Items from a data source
-- pv_equiv track=rewrite | github.com/OliverIgnetik/Data-Structures-Algorithms-Python | strings/replace_words_with_prefix.py | prefix_match
-- ===== SOURCE A (Python) =====
-- from typing import List
--
-- def prefix_match(word: str, prefixes: List[str]) -> str:
--     shortest_prefix = float('inf')
--     index = 0
--     found = False
--     for i, prefix in enumerate(prefixes):
--         if len(prefix) < shortest_prefix and word.startswith(prefix):
--             shortest_prefix = len(prefix)
--             index = i
--             found = True
--     if found:
--         return prefixes[index]
--     else:
--         return None
-- ===== SOURCE B (Python) =====
-- def prefix_match(word, prefixes):
--     for p in sorted(prefixes, key=len):
--         if word.startswith(p):
--             return p
--     return None
-- ===== Notes on version B (the rewrite author's own statement) =====
-- stated objective: simpler
-- what changed: Replaces A's running-minimum scan with index/found bookkeeping by a stable length-sort followed by returning the first prefix the word starts with.
import Mathlib
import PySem

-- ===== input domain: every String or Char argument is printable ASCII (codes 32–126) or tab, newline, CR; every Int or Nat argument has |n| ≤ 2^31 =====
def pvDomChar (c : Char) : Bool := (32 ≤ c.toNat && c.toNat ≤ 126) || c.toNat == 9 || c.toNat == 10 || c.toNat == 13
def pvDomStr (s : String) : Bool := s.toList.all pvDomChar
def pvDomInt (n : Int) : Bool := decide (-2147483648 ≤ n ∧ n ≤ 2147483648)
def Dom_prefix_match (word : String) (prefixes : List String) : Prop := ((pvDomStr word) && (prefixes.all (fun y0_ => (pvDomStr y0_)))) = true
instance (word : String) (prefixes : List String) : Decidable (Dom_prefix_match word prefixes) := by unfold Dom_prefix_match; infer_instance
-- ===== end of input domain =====

-- B replaces A's running-minimum/index/found scan by a stable length-sort followed by a
-- first-match scan (simpler; same return value everywhere, A is total).

-- ===== PORT A =====
-- float('inf') is modelled by `none` in the running minimum: its only use is the `<` test,
-- and `len(prefix) < float('inf')` is always true.
def prefix_match (word : String) (prefixes : List String) : Option String :=
  let st := (PySem.List.enumerate prefixes).foldl
    (fun (st : Option Int × Int × Bool) ip =>
      if ((match st.1 with
           | none => true
           | some m => decide (PySem.Str.len ip.2 < m)) && PySem.Str.startswith word ip.2) = true
      then (some (PySem.Str.len ip.2), ip.1, true)
      else st)
    (none, 0, false)
  if st.2.2 then PySem.List.pyGet? prefixes st.2.1 else none

-- ===== PORT B =====
def prefix_match_alt (word : String) (prefixes : List String) : Option String :=
  (PySem.List.sorted prefixes (fun p => PySem.Str.len p)).find?
    (fun p => PySem.Str.startswith word p)

-- ===== PRECONDITION & SPEC =====
def Spec_prefix_match (word : String) (prefixes : List String) (out : Option String) : Prop := out = prefix_match_alt word prefixes
instance (word : String) (prefixes : List String) (out : Option String) : Decidable (Spec_prefix_match word prefixes out) := by unfold Spec_prefix_match; infer_instance

-- ===== CLAIM (what is proved, stated in full; the proofs are below) =====
def Claim_equal_prefix_match : Prop := ∀ (word : String) (prefixes : List String), Dom_prefix_match word prefixes → Spec_prefix_match word prefixes (prefix_match word prefixes)

-- ===== LEMMAS AND PROOFS =====

-- A's value-level step: keep the current best unless the new prefix matches and is strictly shorter.
def pvStepV (word : String) (best : Option String) (p : String) : Option String :=
  if ((match best with
       | none => true
       | some b => decide (PySem.Str.len p < PySem.Str.len b)) && PySem.Str.startswith word p) = true
  then some p else best

-- find? after a stable insertion into a key-sorted list is exactly the running-minimum step.
theorem find?_insertBy_sorted (q : String → Bool) (key : String → Int) (x : String)
    (acc : List String) (h : acc.Pairwise (fun a b => key a ≤ key b)) :
    (PySem.List.insertBy (fun a b => decide (key a < key b)) x acc).find? q =
      match acc.find? q with
      | none => if q x then some x else none
      | some b => if (q x && decide (key x < key b)) = true then some x else some b := by
  induction acc with
  | nil => simp [PySem.List.insertBy]
  | cons y ys ih =>
    have hpw : ys.Pairwise (fun a b => key a ≤ key b) := h.tail
    have hle : ∀ b ∈ ys, key y ≤ key b := (List.pairwise_cons.mp h).1
    simp only [PySem.List.insertBy]
    by_cases hxy : key x < key y
    · simp only [hxy, decide_true, if_true]
      cases hqx : q x with
      | true =>
        rw [List.find?_cons_of_pos hqx]
        cases hfy : List.find? q (y :: ys) with
        | none => simp
        | some b =>
          have hb : b ∈ y :: ys := List.mem_of_find?_eq_some hfy
          have hlt : key x < key b := by
            rcases List.mem_cons.mp hb with rfl | hb'
            · exact hxy
            · exact lt_of_lt_of_le hxy (hle b hb')
          simp [hlt]
      | false =>
        rw [List.find?_cons_of_neg (by simp [hqx])]
        cases hfy : List.find? q (y :: ys) with
        | none => simp
        | some b => simp
    · simp only [hxy, decide_false, Bool.false_eq_true, if_false]
      cases hqy : q y with
      | true =>
        rw [List.find?_cons_of_pos hqy, List.find?_cons_of_pos hqy]
        simp [hxy]
      | false =>
        rw [List.find?_cons_of_neg (by simp [hqy]), List.find?_cons_of_neg (by simp [hqy])]
        exact ih hpw

-- running the value-level fold equals find? over the stable sort
theorem foldV_eq_find?_sorted (word : String) (xs : List String) :
    xs.foldl (pvStepV word) none =
      (PySem.List.sorted xs (fun p => PySem.Str.len p)).find?
        (fun p => PySem.Str.startswith word p) := by
  induction xs using List.reverseRecOn with
  | nil => simp [PySem.List.sorted_eq_foldl_insertBy]
  | append_singleton xs x ih =>
    rw [List.foldl_append, List.foldl_cons, List.foldl_nil, ih]
    have hins : PySem.List.sorted (xs ++ [x]) (fun p => PySem.Str.len p) =
        PySem.List.insertBy (fun a b => decide (PySem.Str.len a < PySem.Str.len b)) x
          (PySem.List.sorted xs (fun p => PySem.Str.len p)) := by
      rw [PySem.List.sorted_eq_foldl_insertBy, PySem.List.sorted_eq_foldl_insertBy,
          List.foldl_append, List.foldl_cons, List.foldl_nil]
    rw [hins,
        find?_insertBy_sorted (fun p => PySem.Str.startswith word p)
          (fun p => PySem.Str.len p) x _
          (PySem.List.sorted_pairwise xs (fun p => PySem.Str.len p))]
    cases hf : (PySem.List.sorted xs (fun p => PySem.Str.len p)).find?
        (fun p => PySem.Str.startswith word p) with
    | none =>
      simp [pvStepV]
    | some b =>
      simp only [pvStepV]
      split_ifs with h1 h2 <;> first | rfl | simp_all [Bool.and_comm]

-- the invariant tying A's (shortest, index, found) state to the value-level best
def pvRel (L : List String) (st : Option Int × Int × Bool) (best : Option String) : Prop :=
  (st.2.2 = false ∧ best = none ∧ st.1 = none) ∨
  (st.2.2 = true ∧ ∃ b, PySem.List.pyGet? L st.2.1 = some b ∧
      st.1 = some (PySem.Str.len b) ∧ best = some b)

def pvStepA (word : String) (st : Option Int × Int × Bool) (ip : Int × String) :
    Option Int × Int × Bool :=
  if ((match st.1 with
       | none => true
       | some m => decide (PySem.Str.len ip.2 < m)) && PySem.Str.startswith word ip.2) = true
  then (some (PySem.Str.len ip.2), ip.1, true)
  else st

theorem foldA_rel (word : String) (L : List String) :
    ∀ (xs : List String) (s : Int) (st : Option Int × Int × Bool) (best : Option String),
      pvRel L st best →
      (∀ pr ∈ PySem.List.enumerate xs s, PySem.List.pyGet? L pr.1 = some pr.2) →
      pvRel L ((PySem.List.enumerate xs s).foldl (pvStepA word) st)
        (xs.foldl (pvStepV word) best) := by
  intro xs
  induction xs with
  | nil => intro s st best hrel _; simpa [PySem.List.enumerate] using hrel
  | cons p t ih =>
    intro s st best hrel hall
    rw [PySem.List.enumerate_cons, List.foldl_cons, List.foldl_cons]
    have hhd : PySem.List.pyGet? L s = some p := by
      have := hall (s, p) (by rw [PySem.List.enumerate_cons]; exact List.mem_cons_self)
      simpa using this
    have htl : ∀ pr ∈ PySem.List.enumerate t (s + 1), PySem.List.pyGet? L pr.1 = some pr.2 := by
      intro pr hpr
      exact hall pr (by rw [PySem.List.enumerate_cons]; exact List.mem_cons_of_mem _ hpr)
    apply ih (s + 1) _ _ _ htl
    -- the two step conditions agree under the invariant
    rcases hrel with ⟨hf, hb, hs⟩ | ⟨hf, b, hget, hs, hb⟩
    · subst hb
      simp only [pvStepA, pvStepV, hs]
      cases hq : PySem.Str.startswith word p with
      | true =>
        simp only [Bool.and_self, if_true]
        exact Or.inr ⟨rfl, p, hhd, rfl, rfl⟩
      | false =>
        simp only [Bool.and_false, Bool.false_eq_true, if_false]
        exact Or.inl ⟨hf, rfl, hs⟩
    · subst hb
      simp only [pvStepA, pvStepV, hs]
      cases hc : (decide (PySem.Str.len p < PySem.Str.len b) && PySem.Str.startswith word p) with
      | true =>
        simp only [if_true]
        exact Or.inr ⟨rfl, p, hhd, rfl, rfl⟩
      | false =>
        simp only [Bool.false_eq_true, if_false]
        exact Or.inr ⟨hf, b, hget, hs, rfl⟩

theorem enumerate_pyGet? (L : List String) :
    ∀ pr ∈ PySem.List.enumerate L 0, PySem.List.pyGet? L pr.1 = some pr.2 := by
  intro pr hpr
  rcases (PySem.List.mem_enumerate_iff L 0 pr).mp hpr with ⟨k, hk, rfl⟩
  simp [hk]

-- ===== VERDICT (by name: the statement is the Claim_ definition above) =====
theorem prefix_match_spec : Claim_equal_prefix_match := by
  intro word prefixes _
  unfold Spec_prefix_match prefix_match prefix_match_alt
  rw [← foldV_eq_find?_sorted]
  have hrel := foldA_rel word prefixes prefixes 0 (none, 0, false) none
    (Or.inl ⟨rfl, rfl, rfl⟩) (enumerate_pyGet? prefixes)
  -- the step functions in the two ports are definitionally pvStepA / pvStepV
  show (if ((PySem.List.enumerate prefixes 0).foldl (pvStepA word) (none, 0, false)).2.2 = true
        then PySem.List.pyGet? prefixes
          ((PySem.List.enumerate prefixes 0).foldl (pvStepA word) (none, 0, false)).2.1
        else none)
      = prefixes.foldl (pvStepV word) none
  rcases hrel with ⟨hf, hb, _⟩ | ⟨hf, b, hget, _, hb⟩
  · rw [hf, hb]
    simp
  · rw [hf, hb, if_pos rfl, hget]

_WORK ITEM_
All that belongs in your answer is the stretch of entries above from the line with "(fun (st : Option Int × Int × Bool) ip =>" through the line with "cons y ys ih =>", printed exactly.

_ANSWER FOR THIS EXERCISE_
    (fun (st : Option Int × Int × Bool) ip =>
      if ((match st.1 with
           | none => true
           | some m => decide (PySem.Str.len ip.2 < m)) && PySem.Str.startswith word ip.2) = true
      then (some (PySem.Str.len ip.2), ip.1, true)
      else st)
    (none, 0, false)
  if st.2.2 then PySem.List.pyGet? prefixes st.2.1 else none

-- ===== PORT B =====
def prefix_match_alt (word : String) (prefixes : List String) : Option String :=
  (PySem.List.sorted prefixes (fun p => PySem.Str.len p)).find?
    (fun p => PySem.Str.startswith word p)

-- ===== PRECONDITION & SPEC =====
def Spec_prefix_match (word : String) (prefixes : List String) (out : Option String) : Prop := out = prefix_match_alt word prefixes
instance (word : String) (prefixes : List String) (out : Option String) : Decidable (Spec_prefix_match word prefixes out) := by unfold Spec_prefix_match; infer_instance

-- ===== CLAIM (what is proved, stated in full; the proofs are below) =====
def Claim_equal_prefix_match : Prop := ∀ (word : String) (prefixes : List String), Dom_prefix_match word prefixes → Spec_prefix_match word prefixes (prefix_match word prefixes)

-- ===== LEMMAS AND PROOFS =====

-- A's value-level step: keep the current best unless the new prefix matches and is strictly shorter.
def pvStepV (word : String) (best : Option String) (p : String) : Option String :=
  if ((match best with
       | none => true
       | some b => decide (PySem.Str.len p < PySem.Str.len b)) && PySem.Str.startswith word p) = true
  then some p else best

-- find? after a stable insertion into a key-sorted list is exactly the running-minimum step.
theorem find?_insertBy_sorted (q : String → Bool) (key : String → Int) (x : String)
    (acc : List String) (h : acc.Pairwise (fun a b => key a ≤ key b)) :
    (PySem.List.insertBy (fun a b => decide (key a < key b)) x acc).find? q =
      match acc.find? q with
      | none => if q x then some x else none
      | some b => if (q x && decide (key x < key b)) = true then some x else some b := by
  induction acc with
  | nil => simp [PySem.List.insertBy]
  | cons y ys ih =>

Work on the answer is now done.